▸ EXERCISE AIM
Find every line in the records below that holds the word "pvDomChar", and copy each one.

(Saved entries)
========================================================================
-- pv_equiv track=rewrite | github.com/MaxeonY/infraredSR_Exp_Framework | models/edsr_arf.py | _build_layer_channel_schedule
-- ===== SOURCE A (Python) =====
-- from typing import Dict, List, Optional, Sequence, Tuple
--
-- def _build_layer_channel_schedule(
--     scale: int,
--     n_resblocks: int,
--     n_feats: int,
--     out_channels: int,
-- ) -> List[int]:
--     channels: List[int] = [n_feats]
--     for _ in range(n_resblocks):
--         channels.extend([n_feats, n_feats])
--     channels.append(n_feats)
--
--     upsample_count = 1 if scale == 2 else 2
--     channels.extend([n_feats * 4] * upsample_count)
--     channels.append(out_channels)
--     return channels
-- ===== SOURCE B (Python) =====
-- def _build_layer_channel_schedule(
--     scale: int,
--     n_resblocks: int,
--     n_feats: int,
--     out_channels: int,
-- ) -> list:
--     body = 2 * max(n_resblocks, 0) + 2
--     upsample = 1 if scale == 2 else 2
--     total = body + upsample + 1
--
--     def channel_at(i: int) -> int:
--         if i < body:
--             return n_feats
--         if i < body + upsample:
--             return n_feats * 4
--         return out_channels
--
--     return [channel_at(i) for i in range(total)]
-- ===== Notes on version B (the rewrite author's own statement) =====
-- stated objective: alternative
-- what changed: Replaces A's accumulation by repeated extend/append with a positional formula: B computes the total length and maps a pure index->channel function over range(total), so no list is grown incrementally.
import Mathlib
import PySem

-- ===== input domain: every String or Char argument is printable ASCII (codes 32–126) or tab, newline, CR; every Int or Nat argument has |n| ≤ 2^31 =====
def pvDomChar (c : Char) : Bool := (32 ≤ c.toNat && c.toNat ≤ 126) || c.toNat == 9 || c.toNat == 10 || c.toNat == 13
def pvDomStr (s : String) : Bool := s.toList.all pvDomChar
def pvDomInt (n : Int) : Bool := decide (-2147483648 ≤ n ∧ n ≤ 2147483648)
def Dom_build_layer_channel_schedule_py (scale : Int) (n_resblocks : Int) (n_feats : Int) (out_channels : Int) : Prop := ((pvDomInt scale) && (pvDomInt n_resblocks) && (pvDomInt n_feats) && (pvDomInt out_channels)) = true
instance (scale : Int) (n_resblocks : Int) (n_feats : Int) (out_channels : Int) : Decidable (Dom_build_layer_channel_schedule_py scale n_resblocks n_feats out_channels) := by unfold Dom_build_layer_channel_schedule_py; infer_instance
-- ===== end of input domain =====

-- B replaces A's incremental extend/append accumulation with a positional formula:
-- it computes the total length and maps a pure index→channel function over the index range.

-- ===== PORT A =====
-- literal port of A: start with [n_feats], loop over range(n_resblocks) extending by
-- [n_feats, n_feats], append n_feats, extend by [n_feats*4]*upsample_count, append out_channels
def build_layer_channel_schedule_py (scale : Int) (n_resblocks : Int) (n_feats : Int) (out_channels : Int) : List Int :=
  let channels : List Int := [n_feats]
  let channels := (PySem.List.pyRange 0 n_resblocks 1).foldl
    (fun acc _ => acc ++ [n_feats, n_feats]) channels
  let channels := channels ++ [n_feats]
  let upsample_count : Nat := if scale == 2 then 1 else 2
  let channels := channels ++ List.replicate upsample_count (n_feats * 4)
  channels ++ [out_channels]

-- ===== PORT B =====
-- port of Source B: total length computed up front; list produced by mapping the
-- index→channel function channel_at over range(total)
def build_layer_channel_schedule_py_alt (scale : Int) (n_resblocks : Int) (n_feats : Int) (out_channels : Int) : List Int :=
  let body : Nat := 2 * (max n_resblocks 0).toNat + 2
  let upsample : Nat := if scale == 2 then 1 else 2
  let total : Nat := body + upsample + 1
  let channel_at : Nat → Int := fun i =>
    if i < body then n_feats
    else if i < body + upsample then n_feats * 4
    else out_channels
  (List.range total).map channel_at

-- ===== PRECONDITION & SPEC =====
def Spec_build_layer_channel_schedule_py (scale : Int) (n_resblocks : Int) (n_feats : Int) (out_channels : Int) (out : List Int) : Prop := out = build_layer_channel_schedule_py_alt scale n_resblocks n_feats out_channels
instance (scale : Int) (n_resblocks : Int) (n_feats : Int) (out_channels : Int) (out : List Int) : Decidable (Spec_build_layer_channel_schedule_py scale n_resblocks n_feats out_channels out) := by unfold Spec_build_layer_channel_schedule_py; infer_instance

-- ===== CLAIM (what is proved, stated in full; the proofs are below) =====
def Claim_equal_build_layer_channel_schedule_py : Prop := ∀ (scale : Int) (n_resblocks : Int) (n_feats : Int) (out_channels : Int), Dom_build_layer_channel_schedule_py scale n_resblocks n_feats out_channels → Spec_build_layer_channel_schedule_py scale n_resblocks n_feats out_channels (build_layer_channel_schedule_py scale n_resblocks n_feats out_channels)

-- ===== LEMMAS AND PROOFS =====

-- folding a constant two-element extension over any list appends 2·length copies
lemma foldl_extend_pair (f : Int) (l : List Int) (init : List Int) :
    l.foldl (fun acc (_ : Int) => acc ++ [f, f]) init
      = init ++ List.replicate (2 * l.length) f := by
  induction l generalizing init with
  | nil => simp
  | cons x xs ih =>
      simp only [List.foldl_cons, ih, List.length_cons]
      rw [show 2 * (xs.length + 1) = 2 + 2 * xs.length from by ring, List.replicate_add,
        ← List.append_assoc]
      rfl

lemma replicate_shape (n : Nat) (f : Int) (rest : List Int) :
    f :: (List.replicate (2 * n) f ++ f :: rest) = List.replicate (2 * n + 2) f ++ rest := by
  rw [show 2 * n + 2 = (2 * n + 1) + 1 from rfl, List.replicate_succ, List.replicate_succ']
  simp

-- mapping a three-segment positional function over the index range yields the segmented list
lemma range_map_three (a b : Nat) (x y z : Int) :
    (List.range (a + b + 1)).map
      (fun i => if i < a then x else if i < a + b then y else z)
      = List.replicate a x ++ (List.replicate b y ++ [z]) := by
  apply List.ext_getElem
  · simp; omega
  · intro i h1 h2
    simp only [List.getElem_map, List.getElem_range]
    by_cases hia : i < a
    · rw [List.getElem_append_left (by simpa using hia)]
      simp [hia]
    · rw [List.getElem_append_right (by simpa using hia)]
      by_cases hib : i < a + b
      · rw [List.getElem_append_left (by simp; omega)]
        simp [hia, hib]
      · rw [List.getElem_append_right (by simp; omega)]
        simp [hia, hib]

-- ===== VERDICT (by name: the statement is the Claim_ definition above) =====
theorem build_layer_channel_schedule_py_spec : Claim_equal_build_layer_channel_schedule_py := by
  intro scale n_resblocks n_feats out_channels _
  show _ = _
  unfold build_layer_channel_schedule_py build_layer_channel_schedule_py_alt
  simp only [foldl_extend_pair, PySem.List.length_pyRange_one, range_map_three]
  have hlen : (n_resblocks - 0).toNat = (max n_resblocks 0).toNat := by omega
  rw [hlen]
  simp only [List.cons_append, List.nil_append, List.append_assoc]
  rw [replicate_shape]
========================================================================
▸ WRITTEN RESPONSE
def pvDomChar (c : Char) : Bool := (32 ≤ c.toNat && c.toNat ≤ 126) || c.toNat == 9 || c.toNat == 10 || c.toNat == 13
def pvDomStr (s : String) : Bool := s.toList.all pvDomChar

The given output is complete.